Records from a dataset

-- pv_equiv track=rewrite | github.com/mmarfeo/iaFacturas | app/services/pdf_toolkit.py | _rango_hojas
-- ===== SOURCE A (Python) =====
-- def _rango_hojas(total: int, mode: str, start_1: int, end_1: int) -> list[int]:
--     if total <= 0:
--         raise ValueError("El PDF no tiene páginas.")
--     if mode == "all":
--         return list(range(total))
--     s = max(1, start_1)
--     e = max(1, end_1)
--     if s > e:
--         s, e = e, s
--     indices = [i for i in range(total) if s <= i + 1 <= e]
--     if not indices:
--         raise ValueError(
--             f"El rango {s}–{e} no incluye ninguna página válida "
--             f"(el documento tiene {total} página(s))."
--         )
--     return indices
-- ===== SOURCE B (Python) =====
-- def _rango_hojas(total: int, mode: str, start_1: int, end_1: int) -> list[int]:
--     if total <= 0:
--         raise ValueError("El PDF no tiene páginas.")
--     if mode == "all":
--         return list(range(total))
--     s = max(1, min(start_1, end_1))
--     e = max(1, max(start_1, end_1))
--     pages = list(range(s - 1, min(e, total)))
--     if not pages:
--         raise ValueError(
--             f"El rango {s}–{e} no incluye ninguna página válida "
--             f"(el documento tiene {total} página(s))."
--         )
--     return pages
-- ===== Notes on version B (the rewrite author's own statement) =====
-- stated objective: alternative
-- what changed: B replaces A's swap-branch plus per-page filter over range(total) with a branch-free min/max window: lo = max(1, min(start,end)) - 1, hi = min(max(1, max(start,end)), total), returning range(lo, hi) directly.
-- outside the precondition, e.g. on _rango_hojas(0, 'all', 1, 1): A raises ValueError, B raises ValueError; on _rango_hojas(3, 'x', 5, 7): A raises ValueError, B raises ValueError
import Mathlib
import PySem

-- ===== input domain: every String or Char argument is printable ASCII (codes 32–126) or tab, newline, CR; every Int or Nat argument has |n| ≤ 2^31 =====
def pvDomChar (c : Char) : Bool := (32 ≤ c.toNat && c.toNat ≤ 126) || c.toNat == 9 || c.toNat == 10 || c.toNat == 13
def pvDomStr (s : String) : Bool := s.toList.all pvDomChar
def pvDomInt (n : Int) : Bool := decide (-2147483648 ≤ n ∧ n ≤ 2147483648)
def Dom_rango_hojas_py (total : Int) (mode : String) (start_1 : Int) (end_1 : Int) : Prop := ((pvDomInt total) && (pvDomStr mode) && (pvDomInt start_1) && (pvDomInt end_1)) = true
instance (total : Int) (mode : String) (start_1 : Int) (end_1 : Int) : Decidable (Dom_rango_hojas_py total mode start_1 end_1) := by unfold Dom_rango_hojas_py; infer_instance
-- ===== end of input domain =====

-- B computes the answer window branch-free via min/max instead of A's swap branch and per-page filter (alternative decomposition; same ordered result).

-- ===== PORT A =====
def rango_hojas_py (total : Int) (mode : String) (start_1 : Int) (end_1 : Int) : List Int :=
  if total ≤ 0 then []  -- Python raises ValueError here; excluded by Pre_
  else if mode = "all" then PySem.List.pyRange 0 total 1
  else
    let s0 := max 1 start_1
    let e0 := max 1 end_1
    let s := if s0 > e0 then e0 else s0
    let e := if s0 > e0 then s0 else e0
    let indices := (PySem.List.pyRange 0 total 1).filter
      (fun i => decide (s ≤ i + 1) && decide (i + 1 ≤ e))
    indices  -- if indices = [], Python raises ValueError; excluded by Pre_

-- ===== PORT B =====
def rango_hojas_py_alt (total : Int) (mode : String) (start_1 : Int) (end_1 : Int) : List Int :=
  if total ≤ 0 then []  -- Python raises ValueError here; excluded by Pre_
  else if mode = "all" then PySem.List.pyRange 0 total 1
  else
    PySem.List.pyRange (max 1 (min start_1 end_1) - 1)
      (min (max 1 (max start_1 end_1)) total) 1
    -- if this window is empty, Python raises ValueError; excluded by Pre_

-- ===== PRECONDITION & SPEC =====
-- Pre_ excludes exactly the inputs where the Python A raises ValueError: total ≤ 0, or
-- (mode ≠ "all" and) the clamped-and-swapped 1-based window starts past the last page.
def Pre_rango_hojas_py (total : Int) (mode : String) (start_1 : Int) (end_1 : Int) : Prop :=
  0 < total ∧ (mode = "all" ∨ max 1 (min start_1 end_1) ≤ total)
instance (total : Int) (mode : String) (start_1 : Int) (end_1 : Int) : Decidable (Pre_rango_hojas_py total mode start_1 end_1) := by unfold Pre_rango_hojas_py; infer_instance

def pvWitness_rango_hojas_py : Int × String × Int × Int := (5, "pages", 2, 4)

def Spec_rango_hojas_py (total : Int) (mode : String) (start_1 : Int) (end_1 : Int) (out : List Int) : Prop := out = rango_hojas_py_alt total mode start_1 end_1
instance (total : Int) (mode : String) (start_1 : Int) (end_1 : Int) (out : List Int) : Decidable (Spec_rango_hojas_py total mode start_1 end_1 out) := by unfold Spec_rango_hojas_py; infer_instance

-- ===== CLAIM (what is proved, stated in full; the proofs are below) =====
def Claim_equal_rango_hojas_py : Prop := ∀ (total : Int) (mode : String) (start_1 : Int) (end_1 : Int), Dom_rango_hojas_py total mode start_1 end_1 → Pre_rango_hojas_py total mode start_1 end_1 → Spec_rango_hojas_py total mode start_1 end_1 (rango_hojas_py total mode start_1 end_1)

-- ===== LEMMAS AND PROOFS =====

-- Filtering range(0, b) by 's ≤ i+1 ≤ e' yields the contiguous window range(max a (s-1), min b e).
lemma filter_pyRange_window (s e : Int) : ∀ (n : Nat) (a b : Int), (b - a).toNat = n →
    (PySem.List.pyRange a b 1).filter (fun i => decide (s ≤ i + 1) && decide (i + 1 ≤ e))
      = PySem.List.pyRange (max a (s - 1)) (min b e) 1 := by
  intro n
  induction n with
  | zero =>
    intro a b h
    have hba : b ≤ a := by omega
    rw [PySem.List.pyRange_one_eq_nil hba, PySem.List.pyRange_one_eq_nil (by omega : min b e ≤ max a (s - 1))]
    simp
  | succ k ih =>
    intro a b h
    have hab : a < b := by omega
    rw [PySem.List.pyRange_one_cons hab, List.filter_cons]
    by_cases hkeep : s ≤ a + 1 ∧ a + 1 ≤ e
    · have hc : (decide (s ≤ a + 1) && decide (a + 1 ≤ e)) = true := by
        simp [hkeep.1, hkeep.2]
      rw [hc]
      simp only [if_true]
      have hmax : max a (s - 1) = a := by omega
      have hlt : a < min b e := by omega
      rw [hmax, PySem.List.pyRange_one_cons hlt]
      have h2 : max (a + 1) (s - 1) = a + 1 := by omega
      rw [ih (a + 1) b (by omega), h2]
    · have hc : (decide (s ≤ a + 1) && decide (a + 1 ≤ e)) = false := by
        rcases (not_and_or.mp hkeep) with h1 | h1 <;> simp [h1]
      rw [hc]
      simp only [Bool.false_eq_true, if_false]
      rw [ih (a + 1) b (by omega)]
      rcases not_and_or.mp hkeep with h1 | h1
      · have : max a (s - 1) = s - 1 := by omega
        have h2 : max (a + 1) (s - 1) = s - 1 := by omega
        rw [this, h2]
      · rw [PySem.List.pyRange_one_eq_nil (by omega : min b e ≤ max (a + 1) (s - 1)),
            PySem.List.pyRange_one_eq_nil (by omega : min b e ≤ max a (s - 1))]

-- ===== VERDICT (by name: the statement is the Claim_ definition above) =====
theorem rango_hojas_py_spec : Claim_equal_rango_hojas_py := by
  intro total mode start_1 end_1 _hdom hpre
  obtain ⟨hpos, hrest⟩ := hpre
  unfold Spec_rango_hojas_py rango_hojas_py rango_hojas_py_alt
  rw [if_neg (by omega : ¬ total ≤ 0), if_neg (by omega : ¬ total ≤ 0)]
  by_cases hall : mode = "all"
  · rw [if_pos hall, if_pos hall]
  · rw [if_neg hall, if_neg hall]
    have hlo : max 1 (min start_1 end_1) ≤ total := by
      rcases hrest with h | h
      · exact absurd h hall
      · exact h
    simp only []
    set s0 := max 1 start_1 with hs0
    set e0 := max 1 end_1 with he0
    by_cases hswap : s0 > e0
    · simp only [if_pos hswap]
      rw [filter_pyRange_window e0 s0 (total - 0).toNat 0 total (by rfl)]
      congr 1 <;> omega
    · simp only [if_neg hswap]
      rw [filter_pyRange_window s0 e0 (total - 0).toNat 0 total (by rfl)]
      congr 1 <;> omega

> [Required work] From the data above, output exactly the lines between the one containing "def pvWitness_rango_hojas_py : Int" and the one containing "by_cases hkeep : s ≤ a + 1 ∧ a + 1 ≤ e", counting both of them.

> [Exercise response]
def pvWitness_rango_hojas_py : Int × String × Int × Int := (5, "pages", 2, 4)

def Spec_rango_hojas_py (total : Int) (mode : String) (start_1 : Int) (end_1 : Int) (out : List Int) : Prop := out = rango_hojas_py_alt total mode start_1 end_1
instance (total : Int) (mode : String) (start_1 : Int) (end_1 : Int) (out : List Int) : Decidable (Spec_rango_hojas_py total mode start_1 end_1 out) := by unfold Spec_rango_hojas_py; infer_instance

-- ===== CLAIM (what is proved, stated in full; the proofs are below) =====
def Claim_equal_rango_hojas_py : Prop := ∀ (total : Int) (mode : String) (start_1 : Int) (end_1 : Int), Dom_rango_hojas_py total mode start_1 end_1 → Pre_rango_hojas_py total mode start_1 end_1 → Spec_rango_hojas_py total mode start_1 end_1 (rango_hojas_py total mode start_1 end_1)

-- ===== LEMMAS AND PROOFS =====

-- Filtering range(0, b) by 's ≤ i+1 ≤ e' yields the contiguous window range(max a (s-1), min b e).
lemma filter_pyRange_window (s e : Int) : ∀ (n : Nat) (a b : Int), (b - a).toNat = n →
    (PySem.List.pyRange a b 1).filter (fun i => decide (s ≤ i + 1) && decide (i + 1 ≤ e))
      = PySem.List.pyRange (max a (s - 1)) (min b e) 1 := by
  intro n
  induction n with
  | zero =>
    intro a b h
    have hba : b ≤ a := by omega
    rw [PySem.List.pyRange_one_eq_nil hba, PySem.List.pyRange_one_eq_nil (by omega : min b e ≤ max a (s - 1))]
    simp
  | succ k ih =>
    intro a b h
    have hab : a < b := by omega
    rw [PySem.List.pyRange_one_cons hab, List.filter_cons]
    by_cases hkeep : s ≤ a + 1 ∧ a + 1 ≤ e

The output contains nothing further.